-- pv_equiv track=rewrite | github.com/snchakri/lumen_25028_ttms | test_suite_generator/src/validation/layers/l3_temporal.py | _find_overlaps
-- ===== SOURCE A (Python) =====
-- from typing import Any, Dict, List, Tuple
--
-- def _find_overlaps(slots: List[Tuple[int, int, str]]) -> List[Tuple[str, str]]:
--     """Find overlapping time slots using sweep line."""
--     if len(slots) < 2:
--         return []
--
--     # Sort by start time
--     sorted_slots = sorted(slots, key=lambda x: x[0])
--     overlaps = []
--
--     for i in range(len(sorted_slots) - 1):
--         start1, end1, id1 = sorted_slots[i]
--         for j in range(i + 1, len(sorted_slots)):
--             start2, end2, id2 = sorted_slots[j]
--
--             # If start2 >= end1, no more overlaps for slot i
--             if start2 >= end1:
--                 break
--
--             # Overlap detected
--             overlaps.append((id1, id2))
--
--     return overlaps
-- ===== SOURCE B (Python) =====
-- def _find_overlaps(slots):
--     """Find overlapping time slots by an exhaustive pairwise check on the sorted list."""
--     ss = sorted(slots, key=lambda x: x[0])
--     return [(s1[2], s2[2])
--             for k, s1 in enumerate(ss)
--             for s2 in ss[k + 1:]
--             if s2[0] < s1[1]]
-- ===== Notes on version B (the rewrite author's own statement) =====
-- stated objective: idiomatic
-- what changed: Replaces the sweep with early break and explicit accumulator by a single list comprehension over all index pairs i<j of the sorted list (no guard, no break), filtering with the overlap test start_j < end_i; order-preservation follows from the sortedness of starts.
import Mathlib
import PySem

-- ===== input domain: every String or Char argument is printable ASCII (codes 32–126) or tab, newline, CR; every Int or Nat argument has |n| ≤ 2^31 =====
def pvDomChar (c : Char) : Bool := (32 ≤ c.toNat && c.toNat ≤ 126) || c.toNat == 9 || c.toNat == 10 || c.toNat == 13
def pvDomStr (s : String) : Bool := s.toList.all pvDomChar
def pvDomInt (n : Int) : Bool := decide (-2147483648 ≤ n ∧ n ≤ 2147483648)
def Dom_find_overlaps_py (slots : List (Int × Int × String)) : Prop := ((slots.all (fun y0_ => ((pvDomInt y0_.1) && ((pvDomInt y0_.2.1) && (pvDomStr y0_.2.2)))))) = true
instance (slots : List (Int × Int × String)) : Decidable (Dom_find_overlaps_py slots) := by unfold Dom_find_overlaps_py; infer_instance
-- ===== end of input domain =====

-- B replaces A's sweep (inner loop with early break, explicit accumulator) by one
-- comprehension over all pairs i<j of the sorted list; objective: more idiomatic, not faster.

-- ===== PORT A =====
-- inner 'for j in range(i+1, len)' over the suffix after slot i; 'if start2 >= end1: break'
def pvInnerA (end1 : Int) (id1 : String) : List (Int × Int × String) → List (String × String)
  | [] => []
  | (s2, _, id2) :: rest =>
    if s2 ≥ end1 then []                      -- break
    else (id1, id2) :: pvInnerA end1 id1 rest -- overlaps.append((id1, id2))

-- outer 'for i in range(len(sorted_slots) - 1)': each slot with a nonempty suffix
def pvOuterA : List (Int × Int × String) → List (String × String)
  | [] => []
  | [_] => []
  | x :: y :: rest => pvInnerA x.2.1 x.2.2 (y :: rest) ++ pvOuterA (y :: rest)

def find_overlaps_py (slots : List (Int × Int × String)) : List (String × String) :=
  if slots.length < 2 then []
  else pvOuterA (PySem.List.sorted slots (fun x => x.1))

-- ===== PORT B =====
-- [(s1[2], s2[2]) for k, s1 in enumerate(ss) for s2 in ss[k+1:] if s2[0] < s1[1]]
def find_overlaps_py_alt (slots : List (Int × Int × String)) : List (String × String) :=
  let ss := PySem.List.sorted slots (fun x => x.1)
  (PySem.List.enumerate ss).flatMap (fun p =>
    (PySem.List.slice ss (some (p.1 + 1)) none).filterMap (fun s2 =>
      if s2.1 < p.2.2.1 then some (p.2.2.2, s2.2.2) else none))

-- ===== PRECONDITION & SPEC =====
def Spec_find_overlaps_py (slots : List (Int × Int × String)) (out : List (String × String)) : Prop := out = find_overlaps_py_alt slots
instance (slots : List (Int × Int × String)) (out : List (String × String)) : Decidable (Spec_find_overlaps_py slots out) := by unfold Spec_find_overlaps_py; infer_instance

-- ===== CLAIM (what is proved, stated in full; the proofs are below) =====
def Claim_equal_find_overlaps_py : Prop := ∀ (slots : List (Int × Int × String)), Dom_find_overlaps_py slots → Spec_find_overlaps_py slots (find_overlaps_py slots)

-- ===== LEMMAS AND PROOFS =====

-- filter-over-the-whole-tail body of B, for one slot
def pvPairsF (x : Int × Int × String) (r : List (Int × Int × String)) : List (String × String) :=
  r.filterMap (fun s2 => if s2.1 < x.2.1 then some (x.2.2, s2.2.2) else none)

-- all-pairs recursion: each element against its whole tail
def pvPairsRec : List (Int × Int × String) → List (String × String)
  | [] => []
  | x :: rest => pvPairsF x rest ++ pvPairsRec rest

-- B's enumerate/slice comprehension computes the all-pairs recursion
theorem pvEnumFlat (r pre : List (Int × Int × String)) :
    (PySem.List.enumerate r (pre.length : Int)).flatMap (fun p =>
      (PySem.List.slice (pre ++ r) (some (p.1 + 1)) none).filterMap (fun s2 =>
        if s2.1 < p.2.2.1 then some (p.2.2.2, s2.2.2) else none))
    = pvPairsRec r := by
  induction r generalizing pre with
  | nil => simp [PySem.List.enumerate, pvPairsRec]
  | cons x rest ih =>
    rw [PySem.List.enumerate_cons, List.flatMap_cons, pvPairsRec]
    have hslice : PySem.List.slice (pre ++ x :: rest) (some ((pre.length : Int) + 1)) none = rest := by
      rw [PySem.List.slice_some_none]
      have h1 : ((pre.length : Int) + 1) = ((pre.length + 1 : Nat) : Int) := by push_cast; ring
      rw [h1, PySem.List.clampIdx_natCast]
      have h2 : pre ++ x :: rest = (pre ++ [x]) ++ rest := by simp
      rw [h2]
      have h3 : min (pre.length + 1) ((pre ++ [x]) ++ rest).length = (pre ++ [x]).length := by
        simp
      rw [h3, List.drop_left]
    rw [hslice]
    have h4 : (pre.length : Int) + 1 = ((pre ++ [x]).length : Int) := by simp
    have h5 : pre ++ x :: rest = (pre ++ [x]) ++ rest := by simp
    rw [h4]
    have := ih (pre ++ [x])
    rw [h5, this, pvPairsF]

-- on a tail whose starts are all ≥ the break point once reached, A's break loses nothing
theorem pvInner_eq (x : Int × Int × String) (r : List (Int × Int × String))
    (hr : r.Pairwise (fun a b => a.1 ≤ b.1)) :
    pvInnerA x.2.1 x.2.2 r = pvPairsF x r := by
  induction r with
  | nil => rfl
  | cons s2 rest ih =>
    rcases List.pairwise_cons.mp hr with ⟨hall, htail⟩
    obtain ⟨a2, b2, i2⟩ := s2
    by_cases h : a2 ≥ x.2.1
    · simp only [pvInnerA, if_pos h, pvPairsF, List.filterMap_cons]
      have hc : ¬ (a2 < x.2.1) := by omega
      rw [if_neg hc]
      symm
      rw [List.filterMap_eq_nil_iff]
      intro y hy
      have h6 : a2 ≤ y.1 := hall y hy
      have h7 : ¬ (y.1 < x.2.1) := by omega
      simp [h7]
    · simp only [pvInnerA, if_neg h, pvPairsF, List.filterMap_cons]
      have hc : a2 < x.2.1 := by omega
      rw [if_pos hc, ih htail]
      rfl

theorem pvOuter_eq (ss : List (Int × Int × String))
    (h : ss.Pairwise (fun a b => a.1 ≤ b.1)) :
    pvOuterA ss = pvPairsRec ss := by
  induction ss with
  | nil => rfl
  | cons x rest ih =>
    rcases List.pairwise_cons.mp h with ⟨_, htail⟩
    cases rest with
    | nil => simp [pvOuterA, pvPairsRec, pvPairsF]
    | cons y r2 =>
      rw [pvOuterA, pvPairsRec, pvInner_eq x (y :: r2) htail, ih htail]

theorem pvOuter_short (ss : List (Int × Int × String)) (h : ss.length < 2) :
    pvPairsRec ss = [] := by
  match ss, h with
  | [], _ => rfl
  | [x], _ => simp [pvPairsRec, pvPairsF]

-- ===== VERDICT (by name: the statement is the Claim_ definition above) =====
theorem find_overlaps_py_spec : Claim_equal_find_overlaps_py := by
  intro slots _
  unfold Spec_find_overlaps_py find_overlaps_py find_overlaps_py_alt
  have hB := pvEnumFlat (PySem.List.sorted slots (fun x => x.1)) []
  simp only [List.length_nil, Nat.cast_zero, List.nil_append] at hB
  rw [hB]
  have hp := PySem.List.sorted_pairwise slots (fun x => x.1)
  split_ifs with h
  · have hlen : (PySem.List.sorted slots (fun x => x.1)).length < 2 := by
      rw [PySem.List.length_sorted]; exact h
    exact (pvOuter_short _ hlen).symm
  · exact pvOuter_eq _ hp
☆ ☆ ☆
Where does the word "input" show up in the material? Copy out each line that has it.

EXERCISE RESPONSE:
-- ===== input domain: every String or Char argument is printable ASCII (codes 32–126) or tab, newline, CR; every Int or Nat argument has |n| ≤ 2^31 =====
-- ===== end of input domain =====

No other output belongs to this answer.